What to work on: Hunt through the entries for the word "stated" and copy each line in which it appears.

Supplied data:

-- pv_equiv track=rewrite | github.com/JersonAndino/FLASK_ModeloProbabilistico_RecuperacionDeInformacion | tesauros.py | calculo_frecuencia_diagonal
-- ===== SOURCE A (Python) =====
-- def calculo_frecuencia_diagonal(terminos, biblioteca):
--     frecuencia = set()
--     contador = 0
--     resultado = [ ]
--     for lista in biblioteca:
--         for palabra in lista:
--             if palabra in lista:
--                 contador = contador + 1
--             resultado.append(contador)
--     return resultado
-- ===== SOURCE B (Python) =====
-- def calculo_frecuencia_diagonal(terminos, biblioteca):
--     # Each word is trivially a member of its own list, so the counter just
--     # advances by one per word: the result is [1..N] for N = total word count.
--     total = 0
--     for lista in biblioteca:
--         for _ in lista:
--             total += 1
--     return list(range(1, total + 1))
-- ===== Notes on version B (the rewrite author's own statement) =====
-- stated objective: faster
-- what changed: The always-true membership test means the counter increments once per word, so B just counts the words and returns list(range(1, total+1)) instead of appending a running counter under a redundant 'in lista' scan.
import Mathlib
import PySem

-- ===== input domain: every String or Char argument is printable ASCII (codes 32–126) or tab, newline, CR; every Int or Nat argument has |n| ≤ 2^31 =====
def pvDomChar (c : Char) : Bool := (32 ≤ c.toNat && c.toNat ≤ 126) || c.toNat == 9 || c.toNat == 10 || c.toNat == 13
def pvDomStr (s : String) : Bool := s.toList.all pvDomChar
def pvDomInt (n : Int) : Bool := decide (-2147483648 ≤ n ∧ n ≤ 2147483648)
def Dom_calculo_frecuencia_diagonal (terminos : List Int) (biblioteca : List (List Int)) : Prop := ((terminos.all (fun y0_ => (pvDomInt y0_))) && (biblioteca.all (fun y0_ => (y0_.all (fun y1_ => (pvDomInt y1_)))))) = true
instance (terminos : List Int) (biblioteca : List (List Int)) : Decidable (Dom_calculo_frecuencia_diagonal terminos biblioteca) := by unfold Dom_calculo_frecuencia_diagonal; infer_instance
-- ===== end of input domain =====

-- B replaces A's running counter + redundant per-word 'in lista' scan with counting the words
-- and emitting range(1, total+1); measured faster in a timing run (asymptotic: no membership scan).

-- ===== PORT A =====
-- state: (contador, resultado); the inner branch tests membership of palabra in the whole lista
def calculo_frecuencia_diagonal (terminos : List Int) (biblioteca : List (List Int)) : List Int :=
  (biblioteca.foldl (fun st lista =>
    lista.foldl (fun st palabra =>
      let contador := if palabra ∈ lista then st.1 + 1 else st.1
      (contador, st.2 ++ [contador])) st) ((0 : Int), ([] : List Int))).2

-- ===== PORT B =====
def calculo_frecuencia_diagonal_alt (terminos : List Int) (biblioteca : List (List Int)) : List Int :=
  let total := biblioteca.foldl (fun t lista => lista.foldl (fun t _ => t + 1) t) (0 : Int)
  PySem.List.pyRange 1 (total + 1) 1

-- ===== PRECONDITION & SPEC =====
def Spec_calculo_frecuencia_diagonal (terminos : List Int) (biblioteca : List (List Int)) (out : List Int) : Prop := out = calculo_frecuencia_diagonal_alt terminos biblioteca
instance (terminos : List Int) (biblioteca : List (List Int)) (out : List Int) : Decidable (Spec_calculo_frecuencia_diagonal terminos biblioteca out) := by unfold Spec_calculo_frecuencia_diagonal; infer_instance

-- ===== CLAIM (what is proved, stated in full; the proofs are below) =====
def Claim_equal_calculo_frecuencia_diagonal : Prop := ∀ (terminos : List Int) (biblioteca : List (List Int)), Dom_calculo_frecuencia_diagonal terminos biblioteca → Spec_calculo_frecuencia_diagonal terminos biblioteca (calculo_frecuencia_diagonal terminos biblioteca)

-- ===== LEMMAS AND PROOFS =====

-- [c+1, c+2, …, c+n]
def pvSeq (c : Int) : Nat → List Int
  | 0 => []
  | n + 1 => (c + 1) :: pvSeq (c + 1) n

theorem pvSeq_pyRange (n : Nat) : ∀ c : Int, PySem.List.pyRange (c + 1) (c + 1 + n) 1 = pvSeq c n := by
  induction n with
  | zero => intro c; simp [pvSeq, PySem.List.pyRange]
  | succ m ih =>
    intro c
    rw [PySem.List.pyRange_one_cons (by omega : c + 1 < c + 1 + (m + 1 : Nat))]
    have := ih (c + 1)
    simp only [pvSeq, List.cons.injEq, true_and]
    push_cast
    rw [show c + 1 + ((m : Int) + 1) = c + 1 + 1 + (m : Int) by ring]
    simpa using this

-- inner loop of A: every element taken from `sub ⊆ lista` passes the membership test
theorem innerA (lista : List Int) (sub : List Int) (hsub : ∀ x ∈ sub, x ∈ lista) :
    ∀ (c : Int) (res : List Int),
      sub.foldl (fun st palabra =>
        let contador := if palabra ∈ lista then st.1 + 1 else st.1
        (contador, st.2 ++ [contador])) (c, res)
      = (c + sub.length, res ++ pvSeq c sub.length) := by
  induction sub with
  | nil => intro c res; simp [pvSeq]
  | cons a t ih =>
    intro c res
    have ha : a ∈ lista := hsub a (by simp)
    have ht : ∀ x ∈ t, x ∈ lista := fun x hx => hsub x (by simp [hx])
    simp only [List.foldl_cons, if_pos ha]
    rw [ih ht (c + 1) (res ++ [c + 1])]
    simp only [pvSeq, Prod.mk.injEq, List.append_assoc, List.singleton_append,
      List.length_cons, and_true]
    push_cast
    ring

-- inner loop of B counts the list
theorem innerB (lista : List Int) : ∀ t : Int,
    lista.foldl (fun t _ => t + 1) t = t + lista.length := by
  induction lista with
  | nil => intro t; simp
  | cons a l ih => intro t; simp [List.foldl_cons, ih]; ring

-- outer loop of A in closed form
theorem outerA (biblioteca : List (List Int)) :
    ∀ (c : Int) (res : List Int),
      (biblioteca.foldl (fun st lista =>
        lista.foldl (fun st palabra =>
          let contador := if palabra ∈ lista then st.1 + 1 else st.1
          (contador, st.2 ++ [contador])) st) (c, res))
      = (biblioteca.foldl (fun t lista => lista.foldl (fun t _ => t + 1) t) c,
         res ++ pvSeq c (biblioteca.foldl (fun t lista => t + lista.length) 0 : Nat)) := by
  induction biblioteca with
  | nil => intro c res; simp [pvSeq]
  | cons l bs ih =>
    intro c res
    simp only [List.foldl_cons]
    rw [innerA l l (fun x hx => hx) c res, ih]
    rw [innerB]
    refine congrArg _ ?_
    rw [List.append_assoc]
    refine congrArg _ ?_
    -- pvSeq c (len l) ++ pvSeq (c + len l) k = pvSeq c (len l + k)
    have key : ∀ (n : Nat) (c : Int) (k : Nat), pvSeq c n ++ pvSeq (c + n) k = pvSeq c (n + k) := by
      intro n
      induction n with
      | zero => intro c k; simp [pvSeq]
      | succ m ihm =>
        intro c k
        simp only [pvSeq, List.cons_append]
        rw [show c + ((m : Nat) + 1 : Nat) = (c + 1) + (m : Nat) by push_cast; ring, ihm]
        rw [show m + 1 + k = m + k + 1 by omega]
        rfl
    have hlen : (bs.foldl (fun t lista => t + lista.length) l.length : Nat)
        = l.length + (bs.foldl (fun t lista => t + lista.length) 0 : Nat) := by
      have gen : ∀ (bs : List (List Int)) (a b : Nat),
          bs.foldl (fun t lista => t + lista.length) (a + b)
          = a + bs.foldl (fun t lista => t + lista.length) b := by
        intro bs
        induction bs with
        | nil => intro a b; simp
        | cons x xs ihx =>
          intro a b
          simp only [List.foldl_cons]
          rw [show a + b + x.length = a + (b + x.length) by omega, ihx]
      simpa using gen bs l.length 0
    simp only [Nat.zero_add]
    rw [hlen, ← key]

theorem lenSum_cast (biblioteca : List (List Int)) :
    ∀ c : Int, biblioteca.foldl (fun t lista => lista.foldl (fun t _ => t + 1) t) c
      = c + (biblioteca.foldl (fun t lista => t + lista.length) 0 : Nat) := by
  induction biblioteca with
  | nil => intro c; simp
  | cons l bs ih =>
    intro c
    simp only [List.foldl_cons]
    rw [innerB, ih]
    have gen : ∀ (bs : List (List Int)) (a b : Nat),
        bs.foldl (fun t lista => t + lista.length) (a + b)
        = a + bs.foldl (fun t lista => t + lista.length) b := by
      intro bs
      induction bs with
      | nil => intro a b; simp
      | cons x xs ihx =>
        intro a b
        simp only [List.foldl_cons]
        rw [show a + b + x.length = a + (b + x.length) by omega, ihx]
    have hg := gen bs l.length 0
    simp only [Nat.add_zero] at hg
    simp only [Nat.zero_add]
    rw [hg]
    push_cast
    ring

-- ===== VERDICT (by name: the statement is the Claim_ definition above) =====
theorem calculo_frecuencia_diagonal_spec : Claim_equal_calculo_frecuencia_diagonal := by
  intro terminos biblioteca _
  unfold Spec_calculo_frecuencia_diagonal calculo_frecuencia_diagonal calculo_frecuencia_diagonal_alt
  rw [outerA biblioteca 0 [], lenSum_cast]
  simp only [List.nil_append]
  have h := pvSeq_pyRange (biblioteca.foldl (fun t lista => t + lista.length) 0) 0
  norm_num at h ⊢
  rw [show ((biblioteca.foldl (fun t lista => t + lista.length) 0 : Nat) : Int) + 1
      = 1 + (biblioteca.foldl (fun t lista => t + lista.length) 0 : Nat) by ring]
  exact h.symm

Final answer:
-- stated objective: faster
-- ===== CLAIM (what is proved, stated in full; the proofs are below) =====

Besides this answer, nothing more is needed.